Pancho Kohner is Susan Kohner’s brother and another Latinx in Hollywood who is a part of Lupita Tovar’s remarkable family dynasty. The producer, director, and writer has been a part of 25 productions, and is known for his work on The Bridge in the Jungle (1970), Mr. Sycamore (1975), Murphy’s Law (1986), and The New Adventures of Madeline (1995-2001). Many look for Latinx people in Hollywood to start their own production companies in order to create the work that either doesn’t exist or that we don’t see enough of. Pancho was already doing that with Capricorn Productions in the 1970s.

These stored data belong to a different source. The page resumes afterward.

-- pv_equiv track=rewrite | github.com/programmingBae/Codewars-Solutions | Python/5 KYU/ISBN-10 Validation.py | valid_ISBN10
-- ===== SOURCE A (Python) =====
-- def valid_ISBN10(isbn):
--     if len(isbn) < 10 or isbn.isalpha() or len(isbn) > 10:
--         return False
--     a = 0
--     for i in range (0,len(isbn)):
--         if isbn[i].isdecimal():
--             a += int(isbn[i]) * (i+1)
--         elif isbn[i] == "X" and i == 9:
--             a += 10 * (i+1)
--         else:
--             return False
--     # your code here
--     if a % 11 == 0:
--         return True
--     else:
--         return False
-- ===== SOURCE B (Python) =====
-- def valid_ISBN10(isbn):
--     # Different algorithm: the classic "double cumulative sum" ISBN-10 check.
--     # Running totals t (sum of digits so far) and s (sum of running totals)
--     # give s = sum((10 - i) * d_i), and since sum((i+1)*d_i) + s = 11*sum(d_i),
--     # s is divisible by 11 exactly when A's weighted sum is. No index weights
--     # or multiplications are needed.
--     if len(isbn) != 10:
--         return False
--     t = s = 0
--     for c in isbn[:9]:
--         if not c.isdecimal():
--             return False
--         t += int(c)
--         s += t
--     last = isbn[9]
--     if last == "X":
--         t += 10
--     elif last.isdecimal():
--         t += int(last)
--     else:
--         return False
--     s += t
--     return s % 11 == 0
-- ===== Notes on version B (the rewrite author's own statement) =====
-- stated objective: alternative
-- what changed: B replaces A's positional weighted sum sum((i+1)*d_i) by the classic double-cumulative-sum ISBN check (t += d; s += t), which needs no index weights or multiplications; s = sum((10-i)*d_i) and s + sum((i+1)*d_i) = 11*sum(d_i), so s is divisible by 11 exactly when A's sum is.
import Mathlib
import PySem

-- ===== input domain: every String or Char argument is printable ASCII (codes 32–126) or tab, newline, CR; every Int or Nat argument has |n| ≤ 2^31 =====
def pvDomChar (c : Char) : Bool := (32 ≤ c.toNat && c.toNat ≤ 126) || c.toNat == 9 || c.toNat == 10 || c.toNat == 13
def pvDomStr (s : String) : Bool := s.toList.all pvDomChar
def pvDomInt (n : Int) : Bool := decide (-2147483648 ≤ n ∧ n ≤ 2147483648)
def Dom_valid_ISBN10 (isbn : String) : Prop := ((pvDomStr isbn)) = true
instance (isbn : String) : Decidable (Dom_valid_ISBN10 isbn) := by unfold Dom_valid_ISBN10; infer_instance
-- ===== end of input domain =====

-- B replaces A's positional weighted sum by the double-cumulative-sum ISBN check (t += d; s += t):
-- s = Σ(10-i)·d_i and s + Σ(i+1)·d_i = 11·Σd_i, so divisibility by 11 agrees; same return value as A.

-- int(c) for a single character c (both Pythons apply int() only to characters the
-- surrounding guard has already checked to be decimal digits)
def pvDigitInt (c : Char) : Int := (PySem.Int.ofChars? [c]).getD 0

-- ===== PORT A =====
-- the for-loop of A over the indexed characters: `none` where A does `return False`
-- (isdecimal() ported as PySem.Chars.isdigit: the two agree on the printable-ASCII domain)
def pvLoopA : List (Int × Char) → Int → Option Int
  | [], a => some a
  | (i, c) :: rest, a =>
    if PySem.Chars.isdigit c then pvLoopA rest (a + pvDigitInt c * (i + 1))
    else if c = 'X' ∧ i = 9 then pvLoopA rest (a + 10 * (i + 1))
    else none

def valid_ISBN10 (isbn : String) : Bool :=
  let cs := isbn.toList
  if cs.length < 10 ∨ PySem.Chars.strIsalpha cs ∨ 10 < cs.length then false
  else
    match pvLoopA (PySem.List.enumerate cs) 0 with
    | none => false
    | some a => if PySem.Int.mod a 11 = 0 then true else false

-- ===== PORT B =====
-- B's for-loop over the first nine characters: running digit total t and running
-- total-of-totals s; `none` where B does `return False`
def pvLoopB : List Char → Int → Int → Option (Int × Int)
  | [], t, s => some (t, s)
  | c :: rest, t, s =>
    if ¬ PySem.Chars.isdigit c then none
    else pvLoopB rest (t + pvDigitInt c) (s + (t + pvDigitInt c))

def valid_ISBN10_alt (isbn : String) : Bool :=
  let cs := isbn.toList
  if cs.length ≠ 10 then false
  else
    match pvLoopB (PySem.List.slice cs none (some 9)) 0 0 with
    | none => false
    | some (t, s) =>
      let last := (PySem.List.pyGet? cs 9).getD ' '   -- isbn[9]; in range since length = 10
      if last = 'X' then decide (PySem.Int.mod (s + (t + 10)) 11 = 0)
      else if PySem.Chars.isdigit last then decide (PySem.Int.mod (s + (t + pvDigitInt last)) 11 = 0)
      else false

-- ===== PRECONDITION & SPEC =====
def Spec_valid_ISBN10 (isbn : String) (out : Bool) : Prop := out = valid_ISBN10_alt isbn
instance (isbn : String) (out : Bool) : Decidable (Spec_valid_ISBN10 isbn out) := by unfold Spec_valid_ISBN10; infer_instance

-- ===== CLAIM (what is proved, stated in full; the proofs are below) =====
def Claim_equal_valid_ISBN10 : Prop := ∀ (isbn : String), Dom_valid_ISBN10 isbn → Spec_valid_ISBN10 isbn (valid_ISBN10 isbn)

-- ===== LEMMAS AND PROOFS =====

theorem not_alpha_of_digit (c : Char) (h : PySem.Chars.isdigit c = true) :
    PySem.Chars.isalpha c = false := by
  simp [PySem.Chars.isdigit, PySem.Chars.isalpha, PySem.Chars.isupper, PySem.Chars.islower,
    Char.le_def, UInt32.le_iff_toNat_le] at *
  omega

theorem ne_X_of_digit (c : Char) (h : PySem.Chars.isdigit c = true) : c ≠ 'X' := by
  rintro rfl; simp [PySem.Chars.isdigit, Char.le_def] at h

-- A's loop succeeds exactly when every position is a digit or the pair ('X', 9),
-- and then the accumulator has picked up the weighted terms
theorem pvLoopA_eq (ps : List (Int × Char)) (a : Int) :
    pvLoopA ps a =
      if ps.all (fun p => PySem.Chars.isdigit p.2 || (decide (p.2 = 'X') && decide (p.1 = 9)))
      then some (a + (ps.map (fun p =>
        if PySem.Chars.isdigit p.2 then pvDigitInt p.2 * (p.1 + 1) else 10 * (p.1 + 1))).sum)
      else none := by
  induction ps generalizing a with
  | nil => simp [pvLoopA]
  | cons p rest ih =>
    obtain ⟨i, c⟩ := p
    simp only [pvLoopA, List.all_cons, List.map_cons, List.sum_cons]
    by_cases hd : PySem.Chars.isdigit c = true
    · rw [if_pos hd, ih]
      have hP : (PySem.Chars.isdigit c || (decide (c = 'X') && decide (i = 9))) = true := by
        simp [hd]
      rw [hP, Bool.true_and, if_pos hd]
      split
      · congr 1; ring
      · rfl
    · by_cases hx : c = 'X' ∧ i = 9
      · obtain ⟨rfl, rfl⟩ := hx
        rw [if_neg hd, if_pos ⟨rfl, rfl⟩, ih]
        split
        · rename_i hrest
          simp [hrest, show PySem.Chars.isdigit 'X' = false from by decide]
          ring
        · rename_i hrest
          simp [show PySem.Chars.isdigit 'X' = false from by decide, hrest]
      · rw [if_neg (by simp [hd]), if_neg hx]
        have hP : (PySem.Chars.isdigit c || (decide (c = 'X') && decide (i = 9))) = false := by
          rcases Decidable.not_and_iff_not_or_not.mp hx with h | h <;> simp [hd, h]
        rw [hP, Bool.false_and, if_neg (by simp)]

-- if some character of the list is not a digit, B's loop bails out with none
theorem pvLoopB_none (cs : List Char) (t s : Int)
    (h : cs.all PySem.Chars.isdigit = false) : pvLoopB cs t s = none := by
  induction cs generalizing t s with
  | nil => simp at h
  | cons c rest ih =>
    simp only [List.all_cons, Bool.and_eq_false_iff] at h
    rcases h with h | h
    · simp [pvLoopB, h]
    · by_cases hd : PySem.Chars.isdigit c = true
      · simp [pvLoopB, hd, ih _ _ h]
      · simp [pvLoopB, hd]

-- ===== VERDICT (by name: the statement is the Claim_ definition above) =====
set_option maxHeartbeats 1000000 in
theorem valid_ISBN10_spec : Claim_equal_valid_ISBN10 := by
  intro isbn _
  unfold Spec_valid_ISBN10 valid_ISBN10 valid_ISBN10_alt
  rcases h : isbn.toList with _ | ⟨c0, _ | ⟨c1, _ | ⟨c2, _ | ⟨c3, _ | ⟨c4, _ | ⟨c5, _ | ⟨c6, _ | ⟨c7, _ | ⟨c8, _ | ⟨c9, _ | ⟨c10, rest⟩⟩⟩⟩⟩⟩⟩⟩⟩⟩⟩
  case cons.cons.cons.cons.cons.cons.cons.cons.cons.cons.nil =>
    simp only [pvLoopA_eq]
    norm_num [PySem.List.enumerate, PySem.List.slice, PySem.List.pyGet?, PySem.List.pyIdx?,
      PySem.List.clampIdx, PySem.Chars.strIsalpha,
      List.all_cons, List.map_cons, List.sum_cons, show Int.toNat 9 = 9 from rfl,
      List.take_succ_cons, List.take_zero, List.getElem_cons_succ, List.getElem_cons_zero]
    by_cases H : PySem.Chars.isdigit c0 = true ∧ PySem.Chars.isdigit c1 = true ∧ PySem.Chars.isdigit c2 = true ∧ PySem.Chars.isdigit c3 = true ∧ PySem.Chars.isdigit c4 = true ∧ PySem.Chars.isdigit c5 = true ∧ PySem.Chars.isdigit c6 = true ∧ PySem.Chars.isdigit c7 = true ∧ PySem.Chars.isdigit c8 = true ∧ (PySem.Chars.isdigit c9 = true ∨ c9 = 'X')
    · obtain ⟨h0, h1, h2, h3, h4, h5, h6, h7, h8, h9⟩ := H
      rw [if_pos ⟨h0, h1, h2, h3, h4, h5, h6, h7, h8, h9⟩]
      rcases h9 with h9 | h9
      · simp [pvLoopB, h0, h1, h2, h3, h4, h5, h6, h7, h8, h9,
          not_alpha_of_digit _ h0, ne_X_of_digit _ h9]
        omega
      · subst h9
        simp [pvLoopB, h0, h1, h2, h3, h4, h5, h6, h7, h8,
          not_alpha_of_digit _ h0, show PySem.Chars.isdigit 'X' = false from by decide]
        omega
    · rw [if_neg H]
      by_cases hb : PySem.Chars.isdigit c0 = true ∧ PySem.Chars.isdigit c1 = true ∧ PySem.Chars.isdigit c2 = true ∧ PySem.Chars.isdigit c3 = true ∧ PySem.Chars.isdigit c4 = true ∧ PySem.Chars.isdigit c5 = true ∧ PySem.Chars.isdigit c6 = true ∧ PySem.Chars.isdigit c7 = true ∧ PySem.Chars.isdigit c8 = true
      · obtain ⟨h0, h1, h2, h3, h4, h5, h6, h7, h8⟩ := hb
        have h9 : ¬ (PySem.Chars.isdigit c9 = true ∨ c9 = 'X') :=
          fun hor => H ⟨h0, h1, h2, h3, h4, h5, h6, h7, h8, hor⟩
        rw [not_or] at h9
        simp [pvLoopB, h0, h1, h2, h3, h4, h5, h6, h7, h8, h9.1, h9.2]
      · have hall : ([c0, c1, c2, c3, c4, c5, c6, c7, c8].all PySem.Chars.isdigit) = false := by
          cases hx : ([c0, c1, c2, c3, c4, c5, c6, c7, c8].all PySem.Chars.isdigit)
          · rfl
          · exfalso
            simp only [List.all_cons, List.all_nil, Bool.and_true, Bool.and_eq_true] at hx
            exact hb hx
        simp [pvLoopB_none _ _ _ hall]
  all_goals simp [PySem.Chars.strIsalpha]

However, the Tovar/Kohner legacy (be sure to check out Kohner’s memoir of his mother, Lupita Tovar the Sweetheart of Mexico!), doesn’t end with siblings Pancho and Susan.

Paul and Chris Weitz

photo of Paul Weitz, left, and Chris Weitz

Yet another generation of the Tovar/Kohner family is proving that Latinxs have an important place in Hollywood. The Weitz brothers, Paul and Chris, are Susan Kohner’s sons and have carried the entertainment torch that Lupita Tovar lit decades ago. Together, the siblings directed American Pie (1999) and About a Boy (2002; About a Boy garnered them an Academy Award nomination for Best Adapted Screenplay). Paul and Chris created their own production company, Depth of Field, which has been a part in the creation of films including The Golden Compass (2007), A Single Man (2009), Nick and Norah’s Infinite Playlist (2008), and A Better Life (the film that made an Academy-Award-nominated actor out of fellow Mexicano Demián Bichir). 

It was announced last year that the Weitz brothers will be working on what will no doubt be their most personal project: Spanish Dracula, about their grandmother and grandfather, their Hollywood story, and how they fell in love. It’s a tale that we, as Latinas, need to know about and share with the younger generations, so that they see that for Latinxs in Tinseltown, si se puede.